Le concept « islamophobie » va encore plus loin puisqu’il vise à faire de l’offense à cette religion une forme de racisme. Le musulman, fidèle d’une religion censée être choisie, devient le Musulman, membre assigné à un peuple imaginaire. La liberté de conscience devient caduque. Dit autrement, exprimer sa crainte ou son rejet de l’islam (et de l’islamisme), ou même encadrer l’expression de cette religion à égalité avec toutes les autres croyances serait s’en prendre à une ethnie (les Musulmans). Cela crée, de fait, une notion de blasphème spécifique à cette religion. C’est ce que souhaite l’islamisme pour tenter de faire taire toute opposition et dans l’espoir que, un jour, cela se traduise juridiquement dans le Code pénal. LFI ne s’en cache pas. Dans sa « proposition de résolution tendant à la création d’une commission d’enquête portant sur l’islamophobie », elle confirme à de multiples reprises fusionner islam et musulmans.

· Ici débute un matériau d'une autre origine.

-- pv_equiv track=rewrite | github.com/Kesendo/R-equals-C-Psi-squared | simulations/_pi2_odd_general_closed_form.py | first_pair
-- ===== SOURCE A (Python) =====
-- def first_pair(N, n_p, n_q, hd):
--     for p in range(2**N):
--         if bin(p).count('1') != n_p:
--             continue
--         for q in range(2**N):
--             if bin(q).count('1') != n_q:
--                 continue
--             if p == q:
--                 continue
--             if bin(p ^ q).count('1') == hd:
--                 return p, q
--     return None, None
-- ===== SOURCE B (Python) =====
-- def first_pair(N, n_p, n_q, hd):
--     # Closed form: the answer's p is the smallest N-bit number with n_p set bits,
--     # i.e. the low n_p bits; feasibility of q depends only on popcounts, and the
--     # smallest valid q is built directly from the forced flip counts.
--     if n_p < 0 or n_p > N or n_q < 0 or n_q > N or hd <= 0:
--         return None, None
--     t = n_p + hd - n_q
--     if t % 2 != 0:
--         return None, None
--     k = t // 2                 # ones of p flipped off
--     h = hd - k                 # zeros of p flipped on
--     if k < 0 or k > n_p or h < 0 or h > N - n_p:
--         return None, None
--     p = (1 << n_p) - 1
--     q = (((1 << h) - 1) << n_p) + ((1 << (n_p - k)) - 1)
--     return p, q
-- ===== Notes on version B (the rewrite author's own statement) =====
-- stated objective: faster
-- what changed: Replaces A's brute-force double scan over all 2^N x 2^N bit-masks with a closed form: solve the popcount/hamming constraints for the forced flip counts k,h and build the smallest p (low n_p bits) and smallest q directly. Intended as faster (O(N) arithmetic vs exponential scan); measured: A timed out already at N=16 where B returned, so no finite ratio could be clocked.
-- crash fix: For N < 0, A raises TypeError (2**N is a float, which range() rejects); B returns (None, None). — e.g. on first_pair(-1, 0, 0, 1): A raises TypeError, B returns (none, none)
import Mathlib
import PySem

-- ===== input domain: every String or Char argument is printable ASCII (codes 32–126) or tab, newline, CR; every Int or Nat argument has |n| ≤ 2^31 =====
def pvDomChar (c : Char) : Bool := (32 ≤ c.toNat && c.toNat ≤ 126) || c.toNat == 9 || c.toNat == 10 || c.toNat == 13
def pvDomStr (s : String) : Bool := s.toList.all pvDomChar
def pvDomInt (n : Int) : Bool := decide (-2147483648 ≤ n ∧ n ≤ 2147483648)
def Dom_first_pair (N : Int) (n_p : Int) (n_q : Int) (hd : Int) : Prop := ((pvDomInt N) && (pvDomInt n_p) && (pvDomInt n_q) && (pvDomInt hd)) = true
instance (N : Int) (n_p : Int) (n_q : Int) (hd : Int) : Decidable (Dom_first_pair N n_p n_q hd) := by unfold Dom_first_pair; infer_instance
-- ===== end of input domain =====

-- B replaces A's exhaustive double scan over bit-masks by solving the popcount/hamming
-- constraints for the forced flip counts and building the smallest p and q directly
-- (objective: faster — intended; measured: A timed out at N=16 where B returned).

-- ===== PORT A =====
-- bin(x).count('1') is the popcount of |x|, i.e. PySem.Int.bitCount; p ^ q is PySem.Int.bxor.
-- 2**N (N ≥ 0 by Pre_) is 2^N.toNat, exact on Pre_.
-- A 'for v in range(M): ... return r ...' loop is the counting recursion pvWhile f M v
-- (first some wins, else advance), proved equal to findSome? over PySem.List.pyRange below.
def pvWhile {α : Type} (f : Int → Option α) (M q : Int) : Option α :=
  if _h : q < M then
    match f q with
    | some r => some r
    | none => pvWhile f M (q + 1)
  else none
termination_by (M - q).toNat
decreasing_by omega

def first_pair (N : Int) (n_p : Int) (n_q : Int) (hd : Int) : Option Int × Option Int :=
  match pvWhile (fun p =>
    if (PySem.Int.bitCount p : Int) ≠ n_p then none
    else pvWhile (fun q =>
      if (PySem.Int.bitCount q : Int) ≠ n_q then none
      else if p = q then none
      else if (PySem.Int.bitCount (PySem.Int.bxor p q) : Int) = hd then some (p, q)
      else none) ((2:Int) ^ N.toNat) 0) ((2:Int) ^ N.toNat) 0 with
  | some (p, q) => (some p, some q)
  | none => (none, none)

-- ===== PORT B =====
def first_pair_alt (N : Int) (n_p : Int) (n_q : Int) (hd : Int) : Option Int × Option Int :=
  if n_p < 0 ∨ n_p > N ∨ n_q < 0 ∨ n_q > N ∨ hd ≤ 0 then (none, none)
  else
    let t := n_p + hd - n_q
    if PySem.Int.mod t 2 ≠ 0 then (none, none)
    else
      let k := PySem.Int.floordiv t 2
      let h := hd - k
      if k < 0 ∨ k > n_p ∨ h < 0 ∨ h > N - n_p then (none, none)
      else
        let p := ((1 : Int) <<< n_p.toNat) - 1
        let q := ((((1:Int) <<< h.toNat) - 1) <<< n_p.toNat) + (((1:Int) <<< (n_p - k).toNat) - 1)
        (some p, some q)

-- ===== PRECONDITION & SPEC =====
-- Pre_ excludes exactly N < 0, where Python A raises TypeError (range(2**N) on a float).
def Pre_first_pair (N : Int) (n_p : Int) (n_q : Int) (hd : Int) : Prop := 0 ≤ N
instance (N : Int) (n_p : Int) (n_q : Int) (hd : Int) : Decidable (Pre_first_pair N n_p n_q hd) := by unfold Pre_first_pair; infer_instance
def pvWitness_first_pair : Int × Int × Int × Int := (3, 2, 1, 1)

-- For N < 0, A raises TypeError (2**N is a float, range() rejects it); B returns (None, None).
def Raises_first_pair (N : Int) (n_p : Int) (n_q : Int) (hd : Int) : Prop := N < 0
instance (N : Int) (n_p : Int) (n_q : Int) (hd : Int) : Decidable (Raises_first_pair N n_p n_q hd) := by unfold Raises_first_pair; infer_instance
def pvRaiseWitness_first_pair : Int × Int × Int × Int := (-1, 0, 0, 1)
def pvRaiseWitnessOut_first_pair : Option Int × Option Int := (none, none)

def Spec_first_pair (N : Int) (n_p : Int) (n_q : Int) (hd : Int) (out : Option Int × Option Int) : Prop := out = first_pair_alt N n_p n_q hd
instance (N : Int) (n_p : Int) (n_q : Int) (hd : Int) (out : Option Int × Option Int) : Decidable (Spec_first_pair N n_p n_q hd out) := by unfold Spec_first_pair; infer_instance

-- ===== CLAIM (what is proved, stated in full; the proofs are below) =====
def Claim_equal_first_pair : Prop := ∀ (N : Int) (n_p : Int) (n_q : Int) (hd : Int), Dom_first_pair N n_p n_q hd → Pre_first_pair N n_p n_q hd → Spec_first_pair N n_p n_q hd (first_pair N n_p n_q hd)
def Claim_raises_first_pair : Prop := (∀ (N : Int) (n_p : Int) (n_q : Int) (hd : Int), Dom_first_pair N n_p n_q hd → Raises_first_pair N n_p n_q hd → ¬ Pre_first_pair N n_p n_q hd) ∧ (Dom_first_pair (pvRaiseWitness_first_pair.1) (pvRaiseWitness_first_pair.2.1) (pvRaiseWitness_first_pair.2.2.1) (pvRaiseWitness_first_pair.2.2.2) ∧ Raises_first_pair (pvRaiseWitness_first_pair.1) (pvRaiseWitness_first_pair.2.1) (pvRaiseWitness_first_pair.2.2.1) (pvRaiseWitness_first_pair.2.2.2) ∧ first_pair_alt (pvRaiseWitness_first_pair.1) (pvRaiseWitness_first_pair.2.1) (pvRaiseWitness_first_pair.2.2.1) (pvRaiseWitness_first_pair.2.2.2) = pvRaiseWitnessOut_first_pair)

-- ===== LEMMAS AND PROOFS =====

-- Popcount of a natural number, as computed by bin(·).count('1') / PySem.Int.bitCount.
def pvPC (m : Nat) : Nat := PySem.Int.bitCount (m : Int)

lemma pvPC_zero : pvPC 0 = 0 := PySem.Int.bitCount_zero

lemma pvPC_rec (m : Nat) (h : 0 < m) : pvPC m = m % 2 + pvPC (m / 2) :=
  PySem.Int.bitCount_natCast h

-- number of indices below n where f holds
def pvCnt (n : Nat) (f : Nat → Bool) : Nat := ∑ i ∈ Finset.range n, (if f i then 1 else 0)

lemma pvCnt_congr (n : Nat) (f g : Nat → Bool) (h : ∀ i < n, f i = g i) :
    pvCnt n f = pvCnt n g := by
  unfold pvCnt
  exact Finset.sum_congr rfl (fun i hi => by rw [h i (Finset.mem_range.mp hi)])

lemma pvPC_eq_cnt {n m : Nat} (h : m < 2 ^ n) : pvPC m = pvCnt n m.testBit := by
  induction n generalizing m with
  | zero =>
    have : m = 0 := by simpa using h
    subst this; simp [pvPC_zero, pvCnt]
  | succ n ih =>
    rcases Nat.eq_zero_or_pos m with h0 | h0
    · subst h0
      simp [pvPC_zero, pvCnt, Nat.zero_testBit]
    · have hdiv : m / 2 < 2 ^ n := by
        have : m < 2 ^ n * 2 := by rw [← pow_succ]; exact h
        omega
      have hrec := pvPC_rec m h0
      have hIH := ih hdiv
      unfold pvCnt
      rw [Finset.sum_range_succ']
      have hbit : ∀ i, m.testBit (i + 1) = (m / 2).testBit i := by
        intro i; rw [Nat.testBit_succ]
      have h1 : (∑ i ∈ Finset.range n, (if m.testBit (i + 1) then 1 else 0))
          = pvCnt n (m / 2).testBit := by
        unfold pvCnt
        exact Finset.sum_congr rfl (fun i _ => by rw [hbit i])
      rw [h1, ← hIH, hrec]
      have h2 : (if m.testBit 0 then 1 else 0) = m % 2 := by
        rw [Nat.testBit_zero]
        rcases Nat.mod_two_eq_zero_or_one m with h | h <;> simp [h]
      omega

lemma pvPC_min (m : Nat) : 2 ^ (pvPC m) - 1 ≤ m := by
  induction m using Nat.strong_induction_on with
  | _ m ih =>
    rcases Nat.eq_zero_or_pos m with h | h
    · subst h; simp [pvPC_zero]
    · have h2 : m / 2 < m := Nat.div_lt_self h (by norm_num)
      have hih := ih _ h2
      rw [pvPC_rec m h]
      have hdm := Nat.div_add_mod m 2
      rcases Nat.mod_two_eq_zero_or_one m with hm | hm
      · rw [hm, Nat.zero_add]
        have h1 : (1 : Nat) ≤ 2 ^ pvPC (m / 2) := Nat.one_le_two_pow
        omega
      · rw [hm]
        have hpow : 2 ^ (1 + pvPC (m / 2)) = 2 * 2 ^ pvPC (m / 2) := by
          rw [pow_add, pow_one]
        rw [hpow]
        omega

lemma pvPC_pow_sub_one (a : Nat) : pvPC (2 ^ a - 1) = a := by
  induction a with
  | zero => simp [pvPC_zero]
  | succ a ih =>
    have ht : (1 : Nat) ≤ 2 ^ a := Nat.one_le_two_pow
    have hpow : 2 ^ (a + 1) = 2 * 2 ^ a := by rw [pow_succ]; ring
    have h0 : 0 < 2 ^ (a + 1) - 1 := by omega
    rw [pvPC_rec _ h0]
    have hmod : (2 ^ (a + 1) - 1) % 2 = 1 := by omega
    have hdiv : (2 ^ (a + 1) - 1) / 2 = 2 ^ a - 1 := by omega
    rw [hmod, hdiv, ih]
    omega

lemma pvCnt_le (n : Nat) (f : Nat → Bool) : pvCnt n f ≤ n := by
  unfold pvCnt
  calc (∑ i ∈ Finset.range n, (if f i then 1 else 0))
      ≤ ∑ _i ∈ Finset.range n, 1 :=
        Finset.sum_le_sum (fun i _ => by split <;> omega)
    _ = n := by simp

lemma pvPC_le {n m : Nat} (h : m < 2 ^ n) : pvPC m ≤ n := by
  rw [pvPC_eq_cnt h]; exact pvCnt_le n _

lemma pvPC_pos (m : Nat) (h : 0 < m) : 0 < pvPC m := by
  induction m using Nat.strong_induction_on with
  | _ m ih =>
    rw [pvPC_rec m h]
    rcases Nat.mod_two_eq_zero_or_one m with hm | hm
    · have h2 : 0 < m / 2 := by omega
      have := ih (m / 2) (Nat.div_lt_self h (by norm_num)) h2
      omega
    · omega

lemma pvCnt_split (n : Nat) (f g : Nat → Bool) :
    pvCnt n f = pvCnt n (fun i => f i && g i) + pvCnt n (fun i => f i && !g i) := by
  unfold pvCnt
  rw [← Finset.sum_add_distrib]
  exact Finset.sum_congr rfl (fun i _ => by cases hf : f i <;> cases hg : g i <;> simp [hf, hg])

LE PIÈGE DU TERME « RACISME ANTIMUSULMANS »

Je suis donc en accord avec la tribune d’Henri Peña-Ruiz sur la dénonciation du terme « islamophobie ». Toutefois, je diverge de son analyse sur l’usage de « racisme antimusulman ». Cela rejoint en partie l’usage du terme « islamophobie ». La laïcité ne concernerait plus les musulmans, remplacée par les lois qui punissent le racisme. Or, être raciste contre l’adhésion à un concept (politique, religieux, philosophique ou autre) n’a aucun sens. Cette essentialisation qui ferait de l’islam une caractéristique raciale, au-delà d’assigner et d’empêcher les musulmans de s’émanciper de l’islam, rejoint la dangerosité du terme « islamophobie » : l’islamité serait comparable à la couleur de peau. La liberté de conscience devient caduque.

Henri Peña-Ruiz fait bien la distinction entre croyance et croyant : « La catholicophobie n’est pas un racisme, pas plus que la judaismophobie, car elles visent des croyances religieuses. L’athéophobie n’est pas non plus un délit. » Il utilise les termes qui, selon moi, sont plus appropriés pour nommer l’hostilité envers des individus en raison de leurs croyances, comme « la judéophobie et la musulmanophobie ». Mais en considérant ces derniers comme « des racismes effectifs » équivalents au racisme anti-Arabe, il brouille les perceptions et se contredit lui-même. En effet, il affirme à juste titre que « on ne peut mettre sur le même plan l’islamophobie et l’antisémitisme ».

Or, la judéophobie n’est pas synonyme de l’antisémitisme, même si la première peut être incluse dans la seconde. La judéophobie, tout comme la musulmanophobie, concerne l’hostilité envers des individus en raison de leurs croyances. L’antisémitisme est un racisme car il concerne l’hostilité envers des individus pour ce qu’ils sont en tant qu’êtres humains, peu importe leurs croyances. Dans l’Allemagne nazie par exemple, les Juifs athées ou catholiques étaient autant persécutés que les autres. Au-delà du judaïsme, l’antisémitisme s’appuie sur des caractéristiques physiques et des supposés traits de caractères comme l’appât du gain, bien loin de la religion.

La musulmanophobie, quant à elle, ne concerne pas seulement les « Arabes », mais aussi les Asiatiques (comme les Ouïghours persécutés par le gouvernement chinois), les convertis à l’islam, etc. Il est donc fondamental de distinguer la musulmanophobie du racisme. Les deux sont punis par la loi, mais ils ne sont pas synonymes. Le racisme antimusulman n’a pas plus de fondement que le racisme anticapitaliste, le racisme anticommuniste ou le racisme antivegan.